Chapitre XXIX
Chapitre XXIX Qu'on ne fait pas des royalistes par le système des intérêts révolutionnaires
Passons sur un autre champ de bataille.
J'ai dit qu'il fallait faire des royalistes, s'il n'y en avait pas en France. C'est précisément pour cela, répond-on, que l'on gouverne dans le sens des intérêts révolutionnaires. Le chef-d'oeuvre du ministère sera de rattacher au roi tous ses ennemis. On gagnera tous les hommes qui n'ont à se reprocher qu'un excès d'énergie, et qui mettront à défendre le trône la force qu'ils ont mise à le renverser.

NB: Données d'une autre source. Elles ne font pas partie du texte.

-- pv_equiv track=rewrite | github.com/fahadysf/nova-ve | backend/app/services/node_runtime_service.py | _parse_qemu_tokens
-- ===== SOURCE A (Python) =====
-- def _parse_qemu_tokens(tokens: list[str]) -> list[tuple[str, list[str]]]:
--     """Group a QEMU argv list into [(flag, [value_tokens...]), ...].
--
--     Tokens starting with '-' are flags; following non-flag tokens are their
--     values. Multiple occurrences of the same flag are kept as separate entries.
--     Leading non-flag tokens (e.g. the binary path) are represented as (token, []).
--     """
--     groups: list[tuple[str, list[str]]] = []
--     current_flag: str | None = None
--     current_vals: list[str] = []
--     for tok in tokens:
--         if tok.startswith("-"):
--             if current_flag is not None:
--                 groups.append((current_flag, current_vals))
--             current_flag = tok
--             current_vals = []
--         else:
--             if current_flag is None:
--                 groups.append((tok, []))
--             else:
--                 current_vals.append(tok)
--     if current_flag is not None:
--         groups.append((current_flag, current_vals))
--     return groups
-- ===== SOURCE B (Python) =====
-- def _parse_qemu_tokens(tokens: list[str]) -> list[tuple[str, list[str]]]:
--     """Group a QEMU argv list into [(flag, [value_tokens...]), ...]."""
--     groups: list[tuple[str, list[str]]] = []
--     n = len(tokens)
--     i = 0
--     # leading non-flag tokens: each is its own (token, []) entry
--     while i < n and not tokens[i].startswith("-"):
--         groups.append((tokens[i], []))
--         i += 1
--     # each flag consumes the run of following non-flag tokens as its values
--     while i < n:
--         flag = tokens[i]
--         i += 1
--         vals: list[str] = []
--         while i < n and not tokens[i].startswith("-"):
--             vals.append(tokens[i])
--             i += 1
--         groups.append((flag, vals))
--     return groups
-- ===== Notes on version B (the rewrite author's own statement) =====
-- stated objective: alternative
-- what changed: Replaces A's single carried-state scan (current_flag/current_vals with an end-of-loop flush) by index-driven nested while-loops: one loop consumes leading non-flag tokens, then an outer loop takes each flag and an inner loop gathers its run of value tokens, appending the complete (flag, vals) group immediately.
import Mathlib
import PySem

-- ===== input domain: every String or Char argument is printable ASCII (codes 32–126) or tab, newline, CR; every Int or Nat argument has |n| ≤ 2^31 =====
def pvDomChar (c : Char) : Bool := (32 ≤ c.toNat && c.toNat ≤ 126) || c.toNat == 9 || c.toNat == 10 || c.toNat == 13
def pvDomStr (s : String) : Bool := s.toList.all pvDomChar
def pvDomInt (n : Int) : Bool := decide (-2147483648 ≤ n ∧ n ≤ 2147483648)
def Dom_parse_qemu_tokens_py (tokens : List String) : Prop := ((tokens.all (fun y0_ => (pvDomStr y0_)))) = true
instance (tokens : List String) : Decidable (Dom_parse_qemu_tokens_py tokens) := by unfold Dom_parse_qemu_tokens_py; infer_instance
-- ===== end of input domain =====

-- B replaces A's carried current_flag/current_vals state and final flush by index-driven
-- nested scans (leading non-flags, then per-flag value runs); same O(n) cost, return value proved equal.

-- ===== PORT A =====
-- state: (groups, current_flag, current_vals)
def pvStepA (st : List (String × List String) × Option String × List String) (tok : String) :
    List (String × List String) × Option String × List String :=
  if PySem.Str.startswith tok "-" then
    match st.2.1 with
    | some f => (st.1 ++ [(f, st.2.2)], some tok, [])
    | none => (st.1, some tok, [])
  else
    match st.2.1 with
    | none => (st.1 ++ [(tok, [])], none, st.2.2)
    | some _ => (st.1, st.2.1, st.2.2 ++ [tok])

def parse_qemu_tokens_py (tokens : List String) : List (String × List String) :=
  let st := tokens.foldl pvStepA ([], none, [])
  match st.2.1 with
  | some f => st.1 ++ [(f, st.2.2)]
  | none => st.1

-- ===== PORT B =====
-- inner while-loop: gather the run of non-flag value tokens, return (vals, rest)
def pvSpanVals : List String → List String × List String
  | [] => ([], [])
  | t :: ts =>
    if PySem.Str.startswith t "-" then ([], t :: ts)
    else
      let p := pvSpanVals ts
      (t :: p.1, p.2)

theorem pvSpanVals_len : ∀ ts : List String, (pvSpanVals ts).2.length ≤ ts.length
  | [] => le_refl _
  | t :: ts => by
    simp only [pvSpanVals]
    split
    · simp
    · simpa using Nat.le_succ_of_le (pvSpanVals_len ts)

-- outer while-loop: take a flag, gather its values, continue on the rest
def pvGroupsB : List String → List (String × List String)
  | [] => []
  | flag :: ts =>
    let p := pvSpanVals ts
    (flag, p.1) :: pvGroupsB p.2
termination_by ts => ts.length
decreasing_by simpa using Nat.lt_succ_of_le (pvSpanVals_len ts)

-- first while-loop: leading non-flag tokens, each its own (token, []) entry
def pvLeadB : List String → List (String × List String) × List String
  | [] => ([], [])
  | t :: ts =>
    if PySem.Str.startswith t "-" then ([], t :: ts)
    else
      let p := pvLeadB ts
      ((t, []) :: p.1, p.2)

def parse_qemu_tokens_py_alt (tokens : List String) : List (String × List String) :=
  let p := pvLeadB tokens
  p.1 ++ pvGroupsB p.2

-- ===== PRECONDITION & SPEC =====
def Spec_parse_qemu_tokens_py (tokens : List String) (out : List (String × List String)) : Prop := out = parse_qemu_tokens_py_alt tokens
instance (tokens : List String) (out : List (String × List String)) : Decidable (Spec_parse_qemu_tokens_py tokens out) := by unfold Spec_parse_qemu_tokens_py; infer_instance

-- ===== CLAIM (what is proved, stated in full; the proofs are below) =====
def Claim_equal_parse_qemu_tokens_py : Prop := ∀ (tokens : List String), Dom_parse_qemu_tokens_py tokens → Spec_parse_qemu_tokens_py tokens (parse_qemu_tokens_py tokens)

-- ===== LEMMAS AND PROOFS =====
theorem pvGroupsB_nil : pvGroupsB [] = [] := by rw [pvGroupsB.eq_def]

theorem pvGroupsB_cons (flag : String) (ts : List String) :
    pvGroupsB (flag :: ts) = (flag, (pvSpanVals ts).1) :: pvGroupsB (pvSpanVals ts).2 := by
  rw [pvGroupsB.eq_def]

def pvFlush (st : List (String × List String) × Option String × List String) : List (String × List String) :=
  match st.2.1 with
  | some f => st.1 ++ [(f, st.2.2)]
  | none => st.1

theorem pvA_some : ∀ (ts : List String) (g : List (String × List String)) (f : String) (v : List String),
    pvFlush (ts.foldl pvStepA (g, some f, v)) =
      g ++ [(f, v ++ (pvSpanVals ts).1)] ++ pvGroupsB (pvSpanVals ts).2
  | [], g, f, v => by simp [pvFlush, pvSpanVals, pvGroupsB_nil]
  | t :: ts, g, f, v => by
    simp only [List.foldl_cons, pvStepA, pvSpanVals]
    split
    · rw [pvA_some ts, pvGroupsB_cons]
      simp
    · rw [pvA_some ts]
      simp

theorem pvA_none : ∀ (ts : List String) (g : List (String × List String)),
    pvFlush (ts.foldl pvStepA (g, none, [])) =
      g ++ (pvLeadB ts).1 ++ pvGroupsB (pvLeadB ts).2
  | [], g => by simp [pvFlush, pvLeadB, pvGroupsB_nil]
  | t :: ts, g => by
    simp only [List.foldl_cons, pvStepA, pvLeadB]
    split
    · rw [pvA_some ts]
      simp [pvGroupsB_cons]
    · rw [pvA_none ts]
      simp

-- ===== VERDICT (by name: the statement is the Claim_ definition above) =====
theorem parse_qemu_tokens_py_spec : Claim_equal_parse_qemu_tokens_py := by
  intro tokens _
  show parse_qemu_tokens_py tokens = parse_qemu_tokens_py_alt tokens
  have h := pvA_none tokens []
  simpa [pvFlush, parse_qemu_tokens_py, parse_qemu_tokens_py_alt] using h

Et moi aussi j'ai prêché cette doctrine. et moi aussi j'ai dit qu'il fallait fermer les plaies, oublier le passé, pardonner l'erreur. Quel éloge n'ai-je point fait de l'armée ! Je dois même le confesser : je suis trop sensible à la gloire militaire, et je raisonne mal quand j'entends battre un tambour. Mais ce que je concevais avant le 20 mars, je ne le conçois plus après. Etre un bon homme, soit ! mais un niais, non ! Je serais aussi trop honteux d'être deux fois dupe. Vous prétendez rendre royalistes les hommes qui vous ont déjà perdus ! Et que ferez-vous pour eux qu'on n'eût point fait alors ? Ils occupaient toutes les places, ils dévoraient tout l'argent, ils étaient chargés de tous les honneurs. On donnait à quelques régicides mille écus par mois pour avoir fait tomber la tête de Louis XVI. Serez-vous plus libéral ? Les Cent Jours ont envenimé la plaie ; il ont ajouté aux passions premières la honte d'avoir tenté sans succès une nouvelle trahison. Par cette raison, la légitimité est devenue de plus en plus odieuse à de certains hommes : ils ne seront satisfaits que par son entière destruction. Je le répéterai : essayer encore après le 20 mars de gagner les révolutionnaires, remettre encore toutes les places entre les mains des ennemis du roi, continuer encore le système de fusion et d'amalgame, croire encore qu'on enchaîne la vanité par les bienfaits, les passions par les intérêts ; en un mot, retomber dans toutes les fautes qu'on a faites après une leçon si récente, une expérience si rude, disons-le sans détour, il faut que quelque arrêt fatal ait été prononcé contre cet infortuné pays.